• [What you need to do]: Starting with the line that contains "-- B replaces" and stopping after the line that contains "-- YAHTZEE_LABELS[category]: every", copy the entries below exactly. Include nothing else.

• [Material provided]:
-- pv_equiv track=rewrite | github.com/Snail3D/Mesh-Memory | mesh_master/games/game_manager.py | _yahtzee_parse_category
-- ===== SOURCE A (Python) =====
-- from typing import Any, Callable, Deque, Dict, List, Optional, Set, Tuple
--
-- YAHTZEE_CATEGORIES = [
--     "ones",
--     "twos",
--     "threes",
--     "fours",
--     "fives",
--     "sixes",
--     "three_kind",
--     "four_kind",
--     "full_house",
--     "small_straight",
--     "large_straight",
--     "chance",
--     "yahtzee",
-- ]
--
-- YAHTZEE_LABELS = {
--     "ones": "Ones",
--     "twos": "Twos",
--     "threes": "Threes",
--     "fours": "Fours",
--     "fives": "Fives",
--     "sixes": "Sixes",
--     "three_kind": "Three of a Kind",
--     "four_kind": "Four of a Kind",
--     "full_house": "Full House",
--     "small_straight": "Small Straight",
--     "large_straight": "Large Straight",
--     "chance": "Chance",
--     "yahtzee": "Yahtzee",
-- }
--
-- def _yahtzee_parse_category(text: str) -> Optional[str]:
--     parts = text.split(None, 1)
--     if len(parts) < 2:
--         return None
--     raw = parts[1].strip().lower()
--     normalized = raw.replace(" ", "_")
--     for category in YAHTZEE_CATEGORIES:
--         if normalized == category:
--             return category
--     for category in YAHTZEE_CATEGORIES:
--         label = YAHTZEE_LABELS[category].lower().replace(" ", "_")
--         if normalized == label:
--             return category
--     return None
-- ===== SOURCE B (Python) =====
-- from typing import Optional
--
-- # Sorted alias table (alias -> category): the 13 canonical keys plus the two
-- # label spellings that differ from their key; kept sorted for binary search.
-- _ALIASES = [
--     ("chance", "chance"),
--     ("fives", "fives"),
--     ("four_kind", "four_kind"),
--     ("four_of_a_kind", "four_kind"),
--     ("fours", "fours"),
--     ("full_house", "full_house"),
--     ("large_straight", "large_straight"),
--     ("ones", "ones"),
--     ("sixes", "sixes"),
--     ("small_straight", "small_straight"),
--     ("three_kind", "three_kind"),
--     ("three_of_a_kind", "three_kind"),
--     ("threes", "threes"),
--     ("twos", "twos"),
--     ("yahtzee", "yahtzee"),
-- ]
--
--
-- def _yahtzee_parse_category(text: str) -> Optional[str]:
--     parts = text.split(None, 1)
--     if len(parts) < 2:
--         return None
--     key = parts[1].strip().lower().replace(" ", "_")
--     lo, hi = 0, len(_ALIASES)
--     while lo < hi:
--         mid = (lo + hi) // 2
--         alias, category = _ALIASES[mid]
--         if alias == key:
--             return category
--         if alias < key:
--             lo = mid + 1
--         else:
--             hi = mid
--     return None
-- ===== Notes on version B (the rewrite author's own statement) =====
-- stated objective: alternative
-- what changed: Replaces A's two sequential linear scans (over categories, then over lowered/underscored labels) with binary search over one precomputed sorted alias table.
import Mathlib
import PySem

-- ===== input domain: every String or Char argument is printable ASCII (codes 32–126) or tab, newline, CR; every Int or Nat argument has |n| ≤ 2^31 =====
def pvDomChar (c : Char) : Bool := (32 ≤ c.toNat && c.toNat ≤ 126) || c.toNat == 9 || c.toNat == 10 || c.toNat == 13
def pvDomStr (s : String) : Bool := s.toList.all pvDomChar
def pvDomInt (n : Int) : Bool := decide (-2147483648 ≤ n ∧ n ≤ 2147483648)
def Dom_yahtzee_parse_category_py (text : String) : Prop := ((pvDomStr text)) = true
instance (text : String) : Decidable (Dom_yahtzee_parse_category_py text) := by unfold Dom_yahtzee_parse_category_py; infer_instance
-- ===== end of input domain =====

-- B replaces A's two sequential linear scans with binary search over one precomputed sorted alias table (objective: alternative algorithm).

-- ===== PORT A =====
def yahtzeeCategories : List String :=
  ["ones", "twos", "threes", "fours", "fives", "sixes", "three_kind", "four_kind",
   "full_house", "small_straight", "large_straight", "chance", "yahtzee"]

def yahtzeeLabels : PySem.Dict String String :=
  PySem.Dict.ofList
    [("ones", "Ones"), ("twos", "Twos"), ("threes", "Threes"), ("fours", "Fours"),
     ("fives", "Fives"), ("sixes", "Sixes"), ("three_kind", "Three of a Kind"),
     ("four_kind", "Four of a Kind"), ("full_house", "Full House"),
     ("small_straight", "Small Straight"), ("large_straight", "Large Straight"),
     ("chance", "Chance"), ("yahtzee", "Yahtzee")]

-- YAHTZEE_LABELS[category]: every category is a key, so the KeyError branch is unreachable; getD "" is exact here
def yahtzee_parse_category_py (text : String) : Option String :=
  let parts := PySem.Str.split₀Max text 1
  if parts.length < 2 then none
  else
    let raw := PySem.Str.lower (PySem.Str.strip (parts.getD 1 ""))
    let normalized := PySem.Str.replace raw " " "_"
    match yahtzeeCategories.find? (fun category => normalized == category) with
    | some category => some category
    | none =>
        yahtzeeCategories.find? (fun category =>
          normalized == PySem.Str.replace (PySem.Str.lower (yahtzeeLabels.getD category "")) " " "_")

-- ===== PORT B =====
-- the literal sorted table _ALIASES from Source B
def yahtzeeAliases : List (String × String) :=
  [("chance", "chance"), ("fives", "fives"), ("four_kind", "four_kind"),
   ("four_of_a_kind", "four_kind"), ("fours", "fours"), ("full_house", "full_house"),
   ("large_straight", "large_straight"), ("ones", "ones"), ("sixes", "sixes"),
   ("small_straight", "small_straight"), ("three_kind", "three_kind"),
   ("three_of_a_kind", "three_kind"), ("threes", "threes"), ("twos", "twos"),
   ("yahtzee", "yahtzee")]

-- Source B's while loop, ported with a fuel counter; hi - lo strictly decreases each
-- iteration, so fuel = len(_ALIASES) + 1 never runs out and the port is exact.
-- _ALIASES[mid]: lo ≤ mid < hi ≤ len at every call, so IndexError is unreachable; getD is exact here.
-- lo, hi, mid are Python ints that stay ≥ 0, so Nat with `(lo+hi)/2` is exact for `(lo+hi)//2`.
-- Python's `<` on str is code-point lexicographic = Lean's `<` on toList (PySem.Chars.strLt).
def yahtzeeBinSearch (key : String) (fuel lo hi : Nat) : Option String :=
  match fuel with
  | 0 => none
  | fuel + 1 =>
    if lo < hi then
      let mid := (lo + hi) / 2
      let p := yahtzeeAliases.getD mid ("", "")
      if p.1 == key then some p.2
      else if PySem.Chars.strLt p.1.toList key.toList then yahtzeeBinSearch key fuel (mid + 1) hi
      else yahtzeeBinSearch key fuel lo mid
    else none

def yahtzee_parse_category_py_alt (text : String) : Option String :=
  let parts := PySem.Str.split₀Max text 1
  if parts.length < 2 then none
  else
    let key := PySem.Str.replace (PySem.Str.lower (PySem.Str.strip (parts.getD 1 ""))) " " "_"
    yahtzeeBinSearch key (yahtzeeAliases.length + 1) 0 yahtzeeAliases.length

-- ===== PRECONDITION & SPEC =====
def Spec_yahtzee_parse_category_py (text : String) (out : Option String) : Prop := out = yahtzee_parse_category_py_alt text
instance (text : String) (out : Option String) : Decidable (Spec_yahtzee_parse_category_py text out) := by unfold Spec_yahtzee_parse_category_py; infer_instance

-- ===== CLAIM (what is proved, stated in full; the proofs are below) =====
def Claim_equal_yahtzee_parse_category_py : Prop := ∀ (text : String), Dom_yahtzee_parse_category_py text → Spec_yahtzee_parse_category_py text (yahtzee_parse_category_py text)

-- ===== LEMMAS AND PROOFS =====
set_option maxRecDepth 8192

-- binary search only answers through the `alias == key` guard: if no table entry's
-- alias (nor the unreachable default "") equals the key, every run returns none
lemma yahtzeeBinSearch_none (key : String) (hk : ("" == key) = false)
    (h : ∀ p ∈ yahtzeeAliases, (p.1 == key) = false) :
    ∀ fuel lo hi, yahtzeeBinSearch key fuel lo hi = none := by
  intro fuel
  induction fuel with
  | zero => intro lo hi; rfl
  | succ n ih =>
    intro lo hi
    unfold yahtzeeBinSearch
    by_cases hlt : lo < hi
    · simp only [if_pos hlt]
      have hb : ((yahtzeeAliases.getD ((lo + hi) / 2) ("", "")).1 == key) = false := by
        by_cases hm : (lo + hi) / 2 < yahtzeeAliases.length
        · have hget : yahtzeeAliases.getD ((lo + hi) / 2) ("", "") = yahtzeeAliases[(lo + hi) / 2] := by
            simp [List.getD_eq_getElem?_getD, List.getElem?_eq_getElem hm]
          rw [hget]
          exact h _ (List.getElem_mem hm)
        · have hle : yahtzeeAliases.length ≤ (lo + hi) / 2 := by omega
          have hget : yahtzeeAliases.getD ((lo + hi) / 2) ("", "") = ("", "") := by
            simp [List.getD_eq_getElem?_getD, List.getElem?_eq_none hle]
          rw [hget]; exact hk
      simp only [hb, Bool.false_eq_true, if_false]
      by_cases hc : PySem.Chars.strLt (yahtzeeAliases.getD ((lo + hi) / 2) ("", "")).1.toList key.toList = true
      · rw [if_pos hc]; exact ih _ _
      · rw [if_neg (by simpa using hc)]; exact ih _ _
    · simp only [if_neg hlt]

lemma lab1 : PySem.Str.replace (PySem.Str.lower (yahtzeeLabels.getD "ones" "")) " " "_" = "ones" := by rfl
lemma lab2 : PySem.Str.replace (PySem.Str.lower (yahtzeeLabels.getD "twos" "")) " " "_" = "twos" := by rfl
lemma lab3 : PySem.Str.replace (PySem.Str.lower (yahtzeeLabels.getD "threes" "")) " " "_" = "threes" := by rfl
lemma lab4 : PySem.Str.replace (PySem.Str.lower (yahtzeeLabels.getD "fours" "")) " " "_" = "fours" := by rfl
lemma lab5 : PySem.Str.replace (PySem.Str.lower (yahtzeeLabels.getD "fives" "")) " " "_" = "fives" := by rfl
lemma lab6 : PySem.Str.replace (PySem.Str.lower (yahtzeeLabels.getD "sixes" "")) " " "_" = "sixes" := by rfl
lemma lab7 : PySem.Str.replace (PySem.Str.lower (yahtzeeLabels.getD "three_kind" "")) " " "_" = "three_of_a_kind" := by rfl
lemma lab8 : PySem.Str.replace (PySem.Str.lower (yahtzeeLabels.getD "four_kind" "")) " " "_" = "four_of_a_kind" := by rfl
lemma lab9 : PySem.Str.replace (PySem.Str.lower (yahtzeeLabels.getD "full_house" "")) " " "_" = "full_house" := by rfl
lemma lab10 : PySem.Str.replace (PySem.Str.lower (yahtzeeLabels.getD "small_straight" "")) " " "_" = "small_straight" := by rfl
lemma lab11 : PySem.Str.replace (PySem.Str.lower (yahtzeeLabels.getD "large_straight" "")) " " "_" = "large_straight" := by rfl
lemma lab12 : PySem.Str.replace (PySem.Str.lower (yahtzeeLabels.getD "chance" "")) " " "_" = "chance" := by rfl
lemma lab13 : PySem.Str.replace (PySem.Str.lower (yahtzeeLabels.getD "yahtzee" "")) " " "_" = "yahtzee" := by rfl

-- pointwise agreement of A's two scans with B's binary search, for an arbitrary normalized string
lemma yahtzee_core_eq (s : String) :
    (match yahtzeeCategories.find? (fun category => s == category) with
     | some category => some category
     | none =>
         yahtzeeCategories.find? (fun category =>
           s == PySem.Str.replace (PySem.Str.lower (yahtzeeLabels.getD category "")) " " "_"))
    = yahtzeeBinSearch s (yahtzeeAliases.length + 1) 0 yahtzeeAliases.length := by
  by_cases h0 : s = ""; · subst h0; decide
  by_cases h1 : s = "ones"; · subst h1; decide
  by_cases h2 : s = "twos"; · subst h2; decide
  by_cases h3 : s = "threes"; · subst h3; decide
  by_cases h4 : s = "fours"; · subst h4; decide
  by_cases h5 : s = "fives"; · subst h5; decide
  by_cases h6 : s = "sixes"; · subst h6; decide
  by_cases h7 : s = "three_kind"; · subst h7; decide
  by_cases h8 : s = "four_kind"; · subst h8; decide
  by_cases h9 : s = "full_house"; · subst h9; decide
  by_cases h10 : s = "small_straight"; · subst h10; decide
  by_cases h11 : s = "large_straight"; · subst h11; decide
  by_cases h12 : s = "chance"; · subst h12; decide
  by_cases h13 : s = "yahtzee"; · subst h13; decide
  by_cases h14 : s = "three_of_a_kind"; · subst h14; decide
  by_cases h15 : s = "four_of_a_kind"; · subst h15; decide
  -- s matches no alias: A's two scans and B's search all return none
  have b1 : (s == "ones") = false := beq_eq_false_iff_ne.mpr h1
  have b2 : (s == "twos") = false := beq_eq_false_iff_ne.mpr h2
  have b3 : (s == "threes") = false := beq_eq_false_iff_ne.mpr h3
  have b4 : (s == "fours") = false := beq_eq_false_iff_ne.mpr h4
  have b5 : (s == "fives") = false := beq_eq_false_iff_ne.mpr h5
  have b6 : (s == "sixes") = false := beq_eq_false_iff_ne.mpr h6
  have b7 : (s == "three_kind") = false := beq_eq_false_iff_ne.mpr h7
  have b8 : (s == "four_kind") = false := beq_eq_false_iff_ne.mpr h8
  have b9 : (s == "full_house") = false := beq_eq_false_iff_ne.mpr h9
  have b10 : (s == "small_straight") = false := beq_eq_false_iff_ne.mpr h10
  have b11 : (s == "large_straight") = false := beq_eq_false_iff_ne.mpr h11
  have b12 : (s == "chance") = false := beq_eq_false_iff_ne.mpr h12
  have b13 : (s == "yahtzee") = false := beq_eq_false_iff_ne.mpr h13
  have b14 : (s == "three_of_a_kind") = false := beq_eq_false_iff_ne.mpr h14
  have b15 : (s == "four_of_a_kind") = false := beq_eq_false_iff_ne.mpr h15
  rw [yahtzeeBinSearch_none s (beq_eq_false_iff_ne.mpr (Ne.symm h0))
    (by
      intro p hp
      simp only [yahtzeeAliases, List.mem_cons, List.not_mem_nil, or_false] at hp
      rcases hp with h|h|h|h|h|h|h|h|h|h|h|h|h|h|h <;> subst h <;>
        exact beq_eq_false_iff_ne.mpr (by intro he; subst he; simp_all))]
  simp only [yahtzeeCategories, List.find?, lab1, lab2, lab3, lab4, lab5, lab6, lab7, lab8,
    lab9, lab10, lab11, lab12, lab13, b1, b2, b3, b4, b5, b6, b7, b8, b9, b10, b11,
    b12, b13, b14, b15]

-- ===== VERDICT (by name: the statement is the Claim_ definition above) =====
theorem yahtzee_parse_category_py_spec : Claim_equal_yahtzee_parse_category_py := by
  intro text _
  show yahtzee_parse_category_py text = yahtzee_parse_category_py_alt text
  unfold yahtzee_parse_category_py yahtzee_parse_category_py_alt
  by_cases h : (PySem.Str.split₀Max text 1).length < 2
  · simp only [if_pos h]
  · simp only [if_neg h]
    generalize (PySem.Str.replace (PySem.Str.lower (PySem.Str.strip ((PySem.Str.split₀Max text 1).getD 1 ""))) " " "_") = s
    exact yahtzee_core_eq s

• [Final answer]:
-- B replaces A's two sequential linear scans with binary search over one precomputed sorted alias table (objective: alternative algorithm).

-- ===== PORT A =====
def yahtzeeCategories : List String :=
  ["ones", "twos", "threes", "fours", "fives", "sixes", "three_kind", "four_kind",
   "full_house", "small_straight", "large_straight", "chance", "yahtzee"]

def yahtzeeLabels : PySem.Dict String String :=
  PySem.Dict.ofList
    [("ones", "Ones"), ("twos", "Twos"), ("threes", "Threes"), ("fours", "Fours"),
     ("fives", "Fives"), ("sixes", "Sixes"), ("three_kind", "Three of a Kind"),
     ("four_kind", "Four of a Kind"), ("full_house", "Full House"),
     ("small_straight", "Small Straight"), ("large_straight", "Large Straight"),
     ("chance", "Chance"), ("yahtzee", "Yahtzee")]

-- YAHTZEE_LABELS[category]: every category is a key, so the KeyError branch is unreachable; getD "" is exact here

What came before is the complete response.